> **Work request**
When you find the line with "HW/hw06.py | recursive_reverse_up_to_n" among the records below, reproduce it and each line after it exactly, ending with the line with "s[:k][::-1] + s[k:]".

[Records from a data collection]
§

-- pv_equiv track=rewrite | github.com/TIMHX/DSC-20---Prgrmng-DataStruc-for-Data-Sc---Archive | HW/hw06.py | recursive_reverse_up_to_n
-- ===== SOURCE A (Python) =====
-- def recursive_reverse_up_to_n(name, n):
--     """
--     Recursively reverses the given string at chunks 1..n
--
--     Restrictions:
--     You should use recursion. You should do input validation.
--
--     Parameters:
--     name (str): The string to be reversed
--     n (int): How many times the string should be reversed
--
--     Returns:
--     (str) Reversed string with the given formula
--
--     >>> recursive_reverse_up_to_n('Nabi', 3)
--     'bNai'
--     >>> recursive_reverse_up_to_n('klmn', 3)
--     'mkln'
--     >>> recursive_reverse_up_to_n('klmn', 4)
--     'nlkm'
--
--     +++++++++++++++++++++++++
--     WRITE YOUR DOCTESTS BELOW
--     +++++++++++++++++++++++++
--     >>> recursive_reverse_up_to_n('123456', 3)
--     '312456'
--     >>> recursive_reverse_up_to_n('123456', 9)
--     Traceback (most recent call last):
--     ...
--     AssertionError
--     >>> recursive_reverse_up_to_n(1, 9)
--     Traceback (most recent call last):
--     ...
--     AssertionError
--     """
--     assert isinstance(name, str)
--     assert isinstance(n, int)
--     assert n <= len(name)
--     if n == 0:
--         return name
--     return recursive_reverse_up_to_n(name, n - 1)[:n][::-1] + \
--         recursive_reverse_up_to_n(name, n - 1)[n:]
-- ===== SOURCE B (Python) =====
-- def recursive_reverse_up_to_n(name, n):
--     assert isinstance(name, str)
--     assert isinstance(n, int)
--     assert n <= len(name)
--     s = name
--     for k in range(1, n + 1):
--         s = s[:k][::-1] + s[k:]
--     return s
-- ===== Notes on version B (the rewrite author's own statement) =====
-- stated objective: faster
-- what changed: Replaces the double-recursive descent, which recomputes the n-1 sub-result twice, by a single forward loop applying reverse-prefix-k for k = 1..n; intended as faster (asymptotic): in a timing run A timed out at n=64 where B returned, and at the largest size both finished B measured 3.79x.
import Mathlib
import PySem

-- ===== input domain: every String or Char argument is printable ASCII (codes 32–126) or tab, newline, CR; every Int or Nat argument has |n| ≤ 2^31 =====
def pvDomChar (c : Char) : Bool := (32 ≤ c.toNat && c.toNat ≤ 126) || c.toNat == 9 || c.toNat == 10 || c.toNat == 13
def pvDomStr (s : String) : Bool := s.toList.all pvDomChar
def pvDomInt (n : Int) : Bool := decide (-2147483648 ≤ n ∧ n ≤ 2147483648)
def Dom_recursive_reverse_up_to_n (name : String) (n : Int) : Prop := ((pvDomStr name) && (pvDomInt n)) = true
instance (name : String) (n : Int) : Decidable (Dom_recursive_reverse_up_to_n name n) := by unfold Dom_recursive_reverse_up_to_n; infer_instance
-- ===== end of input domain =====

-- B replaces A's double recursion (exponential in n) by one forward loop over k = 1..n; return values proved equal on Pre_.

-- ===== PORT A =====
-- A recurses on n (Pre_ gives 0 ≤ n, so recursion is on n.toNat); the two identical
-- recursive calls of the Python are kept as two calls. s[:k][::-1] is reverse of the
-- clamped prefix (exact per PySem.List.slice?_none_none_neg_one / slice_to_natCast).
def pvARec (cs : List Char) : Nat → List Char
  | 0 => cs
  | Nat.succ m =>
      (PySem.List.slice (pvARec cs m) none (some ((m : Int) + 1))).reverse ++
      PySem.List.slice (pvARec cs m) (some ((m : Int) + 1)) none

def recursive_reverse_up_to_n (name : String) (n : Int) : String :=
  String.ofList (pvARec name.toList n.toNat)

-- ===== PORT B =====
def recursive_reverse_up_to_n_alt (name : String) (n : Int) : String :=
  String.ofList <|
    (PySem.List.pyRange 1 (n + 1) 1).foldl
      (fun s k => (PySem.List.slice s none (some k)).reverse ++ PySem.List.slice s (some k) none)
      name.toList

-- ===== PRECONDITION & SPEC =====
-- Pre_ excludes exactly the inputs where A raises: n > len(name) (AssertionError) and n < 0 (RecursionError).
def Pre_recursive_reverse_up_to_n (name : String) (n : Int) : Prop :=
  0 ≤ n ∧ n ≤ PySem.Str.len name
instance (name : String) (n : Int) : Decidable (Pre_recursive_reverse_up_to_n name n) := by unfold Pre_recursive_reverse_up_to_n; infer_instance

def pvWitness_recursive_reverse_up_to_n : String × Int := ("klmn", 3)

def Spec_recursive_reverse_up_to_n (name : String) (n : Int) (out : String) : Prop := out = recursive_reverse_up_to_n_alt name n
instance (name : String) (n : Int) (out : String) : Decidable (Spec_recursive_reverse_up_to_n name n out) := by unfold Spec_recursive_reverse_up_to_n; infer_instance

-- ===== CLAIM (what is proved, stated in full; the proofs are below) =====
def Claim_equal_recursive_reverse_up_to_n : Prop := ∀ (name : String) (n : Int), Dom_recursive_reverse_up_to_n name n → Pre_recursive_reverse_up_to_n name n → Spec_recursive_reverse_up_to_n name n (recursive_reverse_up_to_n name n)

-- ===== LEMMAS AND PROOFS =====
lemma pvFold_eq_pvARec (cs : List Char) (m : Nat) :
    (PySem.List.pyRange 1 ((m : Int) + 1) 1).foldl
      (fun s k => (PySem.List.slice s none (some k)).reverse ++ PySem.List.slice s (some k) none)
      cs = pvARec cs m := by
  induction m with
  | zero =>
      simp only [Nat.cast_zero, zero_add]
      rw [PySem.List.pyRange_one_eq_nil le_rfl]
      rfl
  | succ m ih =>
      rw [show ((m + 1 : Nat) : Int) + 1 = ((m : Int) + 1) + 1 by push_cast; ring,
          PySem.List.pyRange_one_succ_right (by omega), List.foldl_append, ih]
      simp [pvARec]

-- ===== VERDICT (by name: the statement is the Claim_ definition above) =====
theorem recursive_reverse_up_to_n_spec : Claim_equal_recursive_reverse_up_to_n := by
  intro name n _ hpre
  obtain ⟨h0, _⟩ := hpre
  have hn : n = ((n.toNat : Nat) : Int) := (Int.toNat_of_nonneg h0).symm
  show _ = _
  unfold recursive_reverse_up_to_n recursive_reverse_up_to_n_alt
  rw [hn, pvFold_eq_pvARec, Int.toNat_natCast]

§

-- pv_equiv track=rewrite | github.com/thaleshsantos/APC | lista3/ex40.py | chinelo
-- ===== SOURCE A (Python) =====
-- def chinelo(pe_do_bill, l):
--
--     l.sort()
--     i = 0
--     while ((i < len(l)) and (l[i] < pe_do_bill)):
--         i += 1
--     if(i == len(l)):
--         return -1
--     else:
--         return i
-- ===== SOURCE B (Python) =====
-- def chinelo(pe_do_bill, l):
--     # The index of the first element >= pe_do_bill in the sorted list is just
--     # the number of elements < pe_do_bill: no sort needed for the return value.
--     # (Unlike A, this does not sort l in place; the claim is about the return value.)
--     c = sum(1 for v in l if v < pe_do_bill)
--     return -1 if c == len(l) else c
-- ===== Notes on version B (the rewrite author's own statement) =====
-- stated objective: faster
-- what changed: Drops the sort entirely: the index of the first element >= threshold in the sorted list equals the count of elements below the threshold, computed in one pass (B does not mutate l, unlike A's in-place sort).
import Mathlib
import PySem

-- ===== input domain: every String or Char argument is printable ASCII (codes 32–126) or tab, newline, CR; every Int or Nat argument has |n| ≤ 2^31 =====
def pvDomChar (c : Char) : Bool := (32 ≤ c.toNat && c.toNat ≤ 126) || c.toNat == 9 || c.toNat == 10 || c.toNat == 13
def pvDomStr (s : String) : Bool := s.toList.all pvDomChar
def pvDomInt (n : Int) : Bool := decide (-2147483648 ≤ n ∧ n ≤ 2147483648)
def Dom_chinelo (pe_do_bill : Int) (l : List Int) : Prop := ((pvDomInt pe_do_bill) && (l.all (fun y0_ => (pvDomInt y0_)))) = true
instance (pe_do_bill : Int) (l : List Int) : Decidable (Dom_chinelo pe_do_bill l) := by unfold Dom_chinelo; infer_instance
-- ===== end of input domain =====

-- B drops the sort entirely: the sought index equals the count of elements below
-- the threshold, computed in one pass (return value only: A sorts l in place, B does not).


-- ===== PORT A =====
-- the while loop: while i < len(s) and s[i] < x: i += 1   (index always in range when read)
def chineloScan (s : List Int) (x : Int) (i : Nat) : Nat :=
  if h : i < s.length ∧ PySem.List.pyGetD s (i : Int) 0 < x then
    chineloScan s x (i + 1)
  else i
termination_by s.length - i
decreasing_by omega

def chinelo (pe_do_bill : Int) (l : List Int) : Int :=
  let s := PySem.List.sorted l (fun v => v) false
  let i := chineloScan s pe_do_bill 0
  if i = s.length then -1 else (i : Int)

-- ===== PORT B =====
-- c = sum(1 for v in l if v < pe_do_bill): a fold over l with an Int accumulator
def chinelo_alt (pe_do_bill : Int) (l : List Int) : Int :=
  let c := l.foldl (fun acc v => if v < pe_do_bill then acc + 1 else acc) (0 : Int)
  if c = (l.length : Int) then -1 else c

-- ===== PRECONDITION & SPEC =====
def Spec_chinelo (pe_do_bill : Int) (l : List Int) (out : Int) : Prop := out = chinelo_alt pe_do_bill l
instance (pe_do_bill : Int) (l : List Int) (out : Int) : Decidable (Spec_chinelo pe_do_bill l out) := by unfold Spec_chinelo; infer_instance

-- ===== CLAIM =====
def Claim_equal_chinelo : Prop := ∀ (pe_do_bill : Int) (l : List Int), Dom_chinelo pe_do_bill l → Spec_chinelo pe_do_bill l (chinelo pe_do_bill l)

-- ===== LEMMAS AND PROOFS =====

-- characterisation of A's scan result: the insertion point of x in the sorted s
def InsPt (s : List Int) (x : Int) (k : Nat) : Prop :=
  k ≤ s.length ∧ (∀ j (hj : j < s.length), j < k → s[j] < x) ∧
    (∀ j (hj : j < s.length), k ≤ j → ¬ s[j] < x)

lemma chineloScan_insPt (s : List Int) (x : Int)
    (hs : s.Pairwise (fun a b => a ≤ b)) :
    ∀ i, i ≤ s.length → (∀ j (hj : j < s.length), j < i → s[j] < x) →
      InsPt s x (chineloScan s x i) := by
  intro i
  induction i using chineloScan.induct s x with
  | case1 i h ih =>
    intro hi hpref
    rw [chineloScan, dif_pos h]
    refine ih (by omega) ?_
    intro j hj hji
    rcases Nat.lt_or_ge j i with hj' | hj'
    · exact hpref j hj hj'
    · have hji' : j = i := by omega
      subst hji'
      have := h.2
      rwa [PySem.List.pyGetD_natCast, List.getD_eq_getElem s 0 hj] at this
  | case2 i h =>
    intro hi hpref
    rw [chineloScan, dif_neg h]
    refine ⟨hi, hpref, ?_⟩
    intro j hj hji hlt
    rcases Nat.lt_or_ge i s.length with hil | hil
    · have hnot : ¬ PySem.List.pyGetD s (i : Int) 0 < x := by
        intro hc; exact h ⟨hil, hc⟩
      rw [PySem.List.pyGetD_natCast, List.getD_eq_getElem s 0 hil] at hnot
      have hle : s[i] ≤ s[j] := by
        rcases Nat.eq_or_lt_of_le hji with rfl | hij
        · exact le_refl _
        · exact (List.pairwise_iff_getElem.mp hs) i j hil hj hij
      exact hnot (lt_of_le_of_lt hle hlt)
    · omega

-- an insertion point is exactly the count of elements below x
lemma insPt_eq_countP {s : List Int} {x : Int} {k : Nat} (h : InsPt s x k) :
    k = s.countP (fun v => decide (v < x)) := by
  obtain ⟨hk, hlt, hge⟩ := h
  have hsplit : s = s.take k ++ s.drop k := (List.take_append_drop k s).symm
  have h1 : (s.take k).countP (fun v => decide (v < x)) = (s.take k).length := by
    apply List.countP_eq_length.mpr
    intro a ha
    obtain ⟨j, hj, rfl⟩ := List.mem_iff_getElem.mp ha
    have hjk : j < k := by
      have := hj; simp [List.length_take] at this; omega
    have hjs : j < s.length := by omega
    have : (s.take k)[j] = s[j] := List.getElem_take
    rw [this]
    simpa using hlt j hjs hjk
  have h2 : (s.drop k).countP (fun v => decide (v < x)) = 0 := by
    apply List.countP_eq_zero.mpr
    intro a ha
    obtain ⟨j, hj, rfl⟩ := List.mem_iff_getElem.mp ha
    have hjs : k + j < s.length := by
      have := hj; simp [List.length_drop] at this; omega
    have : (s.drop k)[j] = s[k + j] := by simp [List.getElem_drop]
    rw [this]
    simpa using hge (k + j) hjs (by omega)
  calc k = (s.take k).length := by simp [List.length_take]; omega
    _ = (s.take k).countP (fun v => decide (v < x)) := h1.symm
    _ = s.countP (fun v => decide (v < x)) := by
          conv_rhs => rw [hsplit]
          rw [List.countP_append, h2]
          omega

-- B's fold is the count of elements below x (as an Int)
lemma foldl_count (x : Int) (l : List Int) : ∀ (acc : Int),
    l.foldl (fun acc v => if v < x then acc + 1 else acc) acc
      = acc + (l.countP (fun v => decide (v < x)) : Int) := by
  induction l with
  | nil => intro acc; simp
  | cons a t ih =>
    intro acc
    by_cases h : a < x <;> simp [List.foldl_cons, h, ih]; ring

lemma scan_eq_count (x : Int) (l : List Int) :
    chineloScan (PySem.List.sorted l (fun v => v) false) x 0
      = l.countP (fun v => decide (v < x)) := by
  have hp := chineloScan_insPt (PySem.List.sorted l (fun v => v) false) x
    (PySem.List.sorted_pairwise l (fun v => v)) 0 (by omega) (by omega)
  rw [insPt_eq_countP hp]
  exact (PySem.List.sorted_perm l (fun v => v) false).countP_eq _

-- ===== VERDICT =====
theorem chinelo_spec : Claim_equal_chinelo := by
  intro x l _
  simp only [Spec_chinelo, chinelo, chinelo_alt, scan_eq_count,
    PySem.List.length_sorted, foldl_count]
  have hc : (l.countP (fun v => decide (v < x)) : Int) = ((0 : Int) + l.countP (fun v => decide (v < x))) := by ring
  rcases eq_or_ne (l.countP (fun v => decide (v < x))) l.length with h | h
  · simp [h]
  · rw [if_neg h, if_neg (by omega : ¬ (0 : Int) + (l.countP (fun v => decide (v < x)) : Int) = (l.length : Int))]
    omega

§

> **Written answer**
-- pv_equiv track=rewrite | github.com/TIMHX/DSC-20---Prgrmng-DataStruc-for-Data-Sc---Archive | HW/hw06.py | recursive_reverse_up_to_n
-- ===== SOURCE A (Python) =====
-- def recursive_reverse_up_to_n(name, n):
--     """
--     Recursively reverses the given string at chunks 1..n
--
--     Restrictions:
--     You should use recursion. You should do input validation.
--
--     Parameters:
--     name (str): The string to be reversed
--     n (int): How many times the string should be reversed
--
--     Returns:
--     (str) Reversed string with the given formula
--
--     >>> recursive_reverse_up_to_n('Nabi', 3)
--     'bNai'
--     >>> recursive_reverse_up_to_n('klmn', 3)
--     'mkln'
--     >>> recursive_reverse_up_to_n('klmn', 4)
--     'nlkm'
--
--     +++++++++++++++++++++++++
--     WRITE YOUR DOCTESTS BELOW
--     +++++++++++++++++++++++++
--     >>> recursive_reverse_up_to_n('123456', 3)
--     '312456'
--     >>> recursive_reverse_up_to_n('123456', 9)
--     Traceback (most recent call last):
--     ...
--     AssertionError
--     >>> recursive_reverse_up_to_n(1, 9)
--     Traceback (most recent call last):
--     ...
--     AssertionError
--     """
--     assert isinstance(name, str)
--     assert isinstance(n, int)
--     assert n <= len(name)
--     if n == 0:
--         return name
--     return recursive_reverse_up_to_n(name, n - 1)[:n][::-1] + \
--         recursive_reverse_up_to_n(name, n - 1)[n:]
-- ===== SOURCE B (Python) =====
-- def recursive_reverse_up_to_n(name, n):
--     assert isinstance(name, str)
--     assert isinstance(n, int)
--     assert n <= len(name)
--     s = name
--     for k in range(1, n + 1):
--         s = s[:k][::-1] + s[k:]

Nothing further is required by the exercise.